Just as Ribot bolstered Italian pride at a very delicate moment in the country’s history, Sassicaia laid the groundwork for the current Italian wine renaissance by showing the international community that Italy could produce world-class wines. In 1968, when it was first released commercially, Americans thought of Italy as a land of straw-flask and fizzy quaffing wines. Today, Italian wines have nearly eclipsed French dominance in the American market. I can’t say that I am big fan of Sassicaia (those of you who read my blog know I prefer the indigenous grapes of Italy and that I don’t like barriqued wine). But my little brush with history that evening revealed that the people who make it care deeply about their wine… and their country.

4 thoughts on “My Dinner with Piero

  1. I think of myself as a traditionalist when it comes to wine but from time to time I question myself about what is traditional. Surely, Italian wine evolved as people of each regione evolved but who is to say when that evolution process is meant to stop? As much as I preach that I love the more “old world” style of wine, I wonder whether the oaky, highly extracted wines from Italy that I do not like are part of an evolution that will ultimately be better than everything we have achieved by now. Surely this is a touchy subject and it is hard to suddenly draw a line and say, “this is tradition.” Traditions form as practices become regular over years and then identity starts to form.
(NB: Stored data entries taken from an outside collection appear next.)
-- pv_equiv track=rewrite | github.com/sigscape/MuTopia | mutopia/model/model_components/_kmer_encoder.py | _get_subsequence_coding
-- ===== SOURCE A (Python) =====
-- from itertools import product, combinations
-- from functools import reduce, partial
--
-- def _get_subsequence_coding(
--         alphabet_by_position,
--         subsequence_len,
--     ):
--     def get_n_outcomes(pos):
--         return reduce(
--             lambda x,y: x*y,
--             (len(alphabet_by_position[j]) for j in pos)
--         )
--
--     def scan(fn, x, carry):
--         out = []
--         for _x in x:
--             carry, _out = fn(carry, _x)
--             out.append(_out)
--         return carry, out
--
--     observation_len = len(alphabet_by_position)
--
--     n_coefs, subsequence_coding = scan(
--         lambda carry, x : (carry + x[0], (carry, x[1])),
--         map(
--             lambda pos : (get_n_outcomes(pos), pos),
--             combinations(range(observation_len), subsequence_len)
--         ),
--         0,
--     )
--
--     return n_coefs, subsequence_coding
-- ===== SOURCE B (Python) =====
-- def _get_subsequence_coding(alphabet_by_position, subsequence_len):
--     # Recursive backtracking over positions: each level picks the next index j and
--     # recurses with the partial outcome product multiplied in, emitting every
--     # completed combination together with the running offset.  No
--     # itertools.combinations list, no per-combination reduce, no scan pass.
--     n = len(alphabet_by_position)
--     pairs = []
--
--     def go(start, k, prod, prefix, total):
--         if k == 0:
--             pairs.append((total, prefix))
--             return total + prod
--         for j in range(start, n - k + 1):
--             total = go(j + 1, k - 1, prod * len(alphabet_by_position[j]), prefix + (j,), total)
--         return total
--
--     total = go(0, subsequence_len, 1, (), 0)
--     return total, pairs
-- ===== Notes on version B (the rewrite author's own statement) =====
-- stated objective: alternative
-- what changed: A's pipeline (itertools.combinations, a per-combination reduce product, then a closure-based stateful scan for offsets) is replaced by a recursive backtracking search over positions that prunes with the n-k+1 bound and carries the partial outcome product and running offset down the recursion, emitting each combination with its offset; no combinations list, no reduce and no scan pass exist.
import Mathlib
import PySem

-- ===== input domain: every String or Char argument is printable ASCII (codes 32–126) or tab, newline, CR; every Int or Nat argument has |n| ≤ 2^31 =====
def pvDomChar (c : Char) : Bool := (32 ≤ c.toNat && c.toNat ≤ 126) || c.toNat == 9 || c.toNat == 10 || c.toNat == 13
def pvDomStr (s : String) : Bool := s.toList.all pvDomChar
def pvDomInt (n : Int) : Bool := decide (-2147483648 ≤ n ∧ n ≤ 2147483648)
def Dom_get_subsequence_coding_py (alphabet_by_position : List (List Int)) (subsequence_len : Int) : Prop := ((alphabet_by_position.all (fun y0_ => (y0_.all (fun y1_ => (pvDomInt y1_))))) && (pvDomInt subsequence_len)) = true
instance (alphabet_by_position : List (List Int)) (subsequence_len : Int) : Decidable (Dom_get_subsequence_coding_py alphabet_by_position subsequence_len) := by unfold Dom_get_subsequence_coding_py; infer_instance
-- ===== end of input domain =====

-- B replaces A's itertools/reduce/scan pipeline by a recursive backtracking search over positions
-- carrying the partial product and offset down the recursion (alternative decomposition, same asymptotic cost).
-- Pre_ excludes subsequence_len ≤ 0, where Python A raises (TypeError on 0, ValueError on negatives).


-- ===== PORT A =====
-- itertools.combinations(range(n), k) in lexicographic order
def pvCombos : Nat → List Int → List (List Int)
  | 0, _ => [[]]
  | _ + 1, [] => []
  | k + 1, x :: xs => (pvCombos k xs).map (x :: ·) ++ pvCombos (k + 1) xs

-- reduce(lambda x,y: x*y, (len(abp[j]) for j in pos)); pos is nonempty on Pre_ (j inside range, so pyGet? hits)
def pvNOutcomes (alphabet_by_position : List (List Int)) : List Int → Int
  | [] => 1  -- Python raises TypeError here; unreachable with subsequence_len ≥ 1
  | j :: rest =>
      rest.foldl (fun x j' => x * (((PySem.List.pyGet? alphabet_by_position j').getD []).length : Int))
        (((PySem.List.pyGet? alphabet_by_position j).getD []).length : Int)

def get_subsequence_coding_py (alphabet_by_position : List (List Int)) (subsequence_len : Int) : Int × (List (Int × List Int)) :=
  let observation_len := alphabet_by_position.length
  -- map(lambda pos: (get_n_outcomes(pos), pos), combinations(range(observation_len), subsequence_len))
  let mapped := (pvCombos subsequence_len.toNat (PySem.List.pyRange 0 observation_len 1)).map
      (fun pos => (pvNOutcomes alphabet_by_position pos, pos))
  -- scan(lambda carry, x: (carry + x[0], (carry, x[1])), mapped, 0)
  mapped.foldl (fun st x => (st.1 + x.1, st.2 ++ [(st.1, x.2)])) ((0 : Int), ([] : List (Int × List Int)))

-- ===== PORT B =====
-- the recursive go(start, k, prod, prefix, total) of Source B; Python mutates `pairs` in place and
-- returns total, ported as the (total, pairs) state threaded through the recursion (structural on k,
-- mirrored by the Nat argument; inside Pre_ subsequence_len is that Nat)
def pvGoB (abp : List (List Int)) (n : Int) : Nat → Int → Int → List Int → Int → List (Int × List Int) → Int × List (Int × List Int)
  | 0, _start, prod, pre, total, pairs => (total + prod, pairs ++ [(total, pre)])
  | m + 1, start, prod, pre, total, pairs =>
      (PySem.List.pyRange start (n - ((m : Int) + 1) + 1) 1).foldl
        (fun st j => pvGoB abp n m (j + 1)
          (prod * (((PySem.List.pyGet? abp j).getD []).length : Int)) (pre ++ [j]) st.1 st.2)
        (total, pairs)

def get_subsequence_coding_py_alt (alphabet_by_position : List (List Int)) (subsequence_len : Int) : Int × (List (Int × List Int)) :=
  pvGoB alphabet_by_position (alphabet_by_position.length : Int) subsequence_len.toNat 0 1 [] 0 []

-- ===== PRECONDITION & SPEC =====
-- Pre_ excludes subsequence_len ≤ 0: there Python A raises (TypeError on 0, ValueError on negatives), returning nothing.
def Pre_get_subsequence_coding_py (alphabet_by_position : List (List Int)) (subsequence_len : Int) : Prop := 1 ≤ subsequence_len
instance (alphabet_by_position : List (List Int)) (subsequence_len : Int) : Decidable (Pre_get_subsequence_coding_py alphabet_by_position subsequence_len) := by unfold Pre_get_subsequence_coding_py; infer_instance
def pvWitness_get_subsequence_coding_py : List (List Int) × Int := ([[1, 2], [3], [4, 5, 6]], 2)

def Spec_get_subsequence_coding_py (alphabet_by_position : List (List Int)) (subsequence_len : Int) (out : Int × (List (Int × List Int))) : Prop := out = get_subsequence_coding_py_alt alphabet_by_position subsequence_len
instance (alphabet_by_position : List (List Int)) (subsequence_len : Int) (out : Int × (List (Int × List Int))) : Decidable (Spec_get_subsequence_coding_py alphabet_by_position subsequence_len out) := by unfold Spec_get_subsequence_coding_py; infer_instance

-- ===== CLAIM (what is proved, stated in full; the proofs are below) =====
def Claim_equal_get_subsequence_coding_py : Prop := ∀ (alphabet_by_position : List (List Int)) (subsequence_len : Int), Dom_get_subsequence_coding_py alphabet_by_position subsequence_len → Pre_get_subsequence_coding_py alphabet_by_position subsequence_len → Spec_get_subsequence_coding_py alphabet_by_position subsequence_len (get_subsequence_coding_py alphabet_by_position subsequence_len)
-- ===== LEMMAS AND PROOFS =====

-- product of the alphabet sizes along a combination
def pvProdLens (abp : List (List Int)) (c : List Int) : Int :=
  (c.map (fun j => (((PySem.List.pyGet? abp j).getD []).length : Int))).prod

theorem foldl_mul_eq_prod (f : Int → Int) (l : List Int) : ∀ (a : Int),
    l.foldl (fun x j => x * f j) a = a * (l.map f).prod := by
  induction l with
  | nil => simp
  | cons h t ih => intro a; simp only [List.foldl_cons, List.map_cons, List.prod_cons, ih]; ring

theorem pvNOutcomes_eq_prodLens (abp : List (List Int)) (c : List Int) :
    pvNOutcomes abp c = pvProdLens abp c := by
  cases c with
  | nil => simp [pvNOutcomes, pvProdLens]
  | cons j rest =>
      simp only [pvNOutcomes, pvProdLens, List.map_cons, List.prod_cons,
        foldl_mul_eq_prod (fun j' => (((PySem.List.pyGet? abp j').getD []).length : Int)) rest]

theorem pvCombos_eq_nil : ∀ (l : List Int) (k : Nat), l.length < k → pvCombos k l = [] := by
  intro l
  induction l with
  | nil => intro k h; cases k with | zero => omega | succ k' => rfl
  | cons x xs ih =>
      intro k h
      cases k with
      | zero => omega
      | succ k' =>
          simp only [pvCombos, List.append_eq_nil_iff, List.map_eq_nil_iff]
          exact ⟨ih k' (by simp at h; omega), ih (k' + 1) (by simp at h ⊢; omega)⟩

-- main invariant: pvGoB from (start, m) equals the offset-scan fold over the combinations of [start, n)
theorem pvGoB_eq_foldl (abp : List (List Int)) :
    ∀ (m : Nat) (start prod : Int) (pre : List Int) (total : Int) (pairs : List (Int × List Int)),
      pvGoB abp (abp.length : Int) m start prod pre total pairs =
        (pvCombos m (PySem.List.pyRange start (abp.length : Int) 1)).foldl
          (fun st c => (st.1 + prod * pvProdLens abp c, st.2 ++ [(st.1, pre ++ c)])) (total, pairs) := by
  intro m
  induction m with
  | zero => intro start prod pre total pairs; simp [pvGoB, pvCombos, pvProdLens]
  | succ m' ih =>
      have key : ∀ (d : Nat) (start : Int), ((abp.length : Int) - start).toNat ≤ d →
          ∀ (prod : Int) (pre : List Int) (st : Int × List (Int × List Int)),
          (PySem.List.pyRange start ((abp.length : Int) - ((m' : Int) + 1) + 1) 1).foldl
            (fun st j => pvGoB abp (abp.length : Int) m' (j + 1)
              (prod * (((PySem.List.pyGet? abp j).getD []).length : Int)) (pre ++ [j]) st.1 st.2) st
          = (pvCombos (m' + 1) (PySem.List.pyRange start (abp.length : Int) 1)).foldl
              (fun st c => (st.1 + prod * pvProdLens abp c, st.2 ++ [(st.1, pre ++ c)])) st := by
        intro d
        induction d with
        | zero =>
            intro start hd prod pre st
            rw [PySem.List.pyRange_one_eq_nil (by omega), PySem.List.pyRange_one_eq_nil (by omega)]
            simp [pvCombos]
        | succ d' ihd =>
            intro start hd prod pre st
            by_cases hcase : start < (abp.length : Int) - (m' : Int)
            · have e1 : PySem.List.pyRange start ((abp.length : Int) - ((m' : Int) + 1) + 1) 1
                  = start :: PySem.List.pyRange (start + 1) ((abp.length : Int) - ((m' : Int) + 1) + 1) 1 :=
                PySem.List.pyRange_one_cons (by omega)
              have e2 : PySem.List.pyRange start ((abp.length : Int)) 1
                  = start :: PySem.List.pyRange (start + 1) ((abp.length : Int)) 1 :=
                PySem.List.pyRange_one_cons (by omega)
              rw [e1, e2]
              have ec : pvCombos (m' + 1) (start :: PySem.List.pyRange (start + 1) ((abp.length : Int)) 1)
                  = ((pvCombos m' (PySem.List.pyRange (start + 1) ((abp.length : Int)) 1)).map (start :: ·))
                    ++ pvCombos (m' + 1) (PySem.List.pyRange (start + 1) ((abp.length : Int)) 1) := rfl
              rw [ec]
              simp only [List.foldl_cons, List.foldl_append, List.foldl_map]
              rw [ih (start + 1)
                    (prod * (((PySem.List.pyGet? abp start).getD []).length : Int)) (pre ++ [start])
                    st.1 st.2,
                  ihd (start + 1) (by omega) prod pre]
              congr 1
              apply List.foldl_ext
              intro st' c _
              simp only [pvProdLens, List.map_cons, List.prod_cons, List.append_assoc,
                List.singleton_append, Prod.mk.injEq]
              exact ⟨by ring, trivial⟩
            · rw [PySem.List.pyRange_one_eq_nil (by omega),
                  pvCombos_eq_nil _ (m' + 1) (by rw [PySem.List.length_pyRange_one]; omega)]
              simp
      intro start prod pre total pairs
      rw [pvGoB]
      exact key _ start le_rfl prod pre (total, pairs)

-- ===== VERDICT (by name: the statement is the Claim_ definition above) =====
theorem get_subsequence_coding_py_spec : Claim_equal_get_subsequence_coding_py := by
  intro abp sl _ hpre
  unfold Spec_get_subsequence_coding_py get_subsequence_coding_py get_subsequence_coding_py_alt
  have hsl : ((sl.toNat : Nat) : Int) = sl := Int.toNat_of_nonneg (by exact le_trans (by norm_num) hpre)
  rw [pvGoB_eq_foldl abp sl.toNat 0 1 [] 0 []]
  simp only [List.foldl_map]
  apply List.foldl_ext
  intro st c _
  simp [pvNOutcomes_eq_prodLens]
I will continue to consider myself a traditionalist but what I will do is expand my definition of “traditional.”
    Mark!

  2. Dottore;
    Thank you for this fascinating insight into one of the premier winemaking families in Italy.
    You’ve certainly put a human face on a name usually associated only with a label.
    Grazie/
    and the writing was pretty good, too…
    Ciao

  3. I am very proud of my ” Italian cousin” Piero. I met him many years ago before he even began his business. I wish him all the best ! He has a very bright future !! His great-grandmother and great aunt were my father’s first cousins.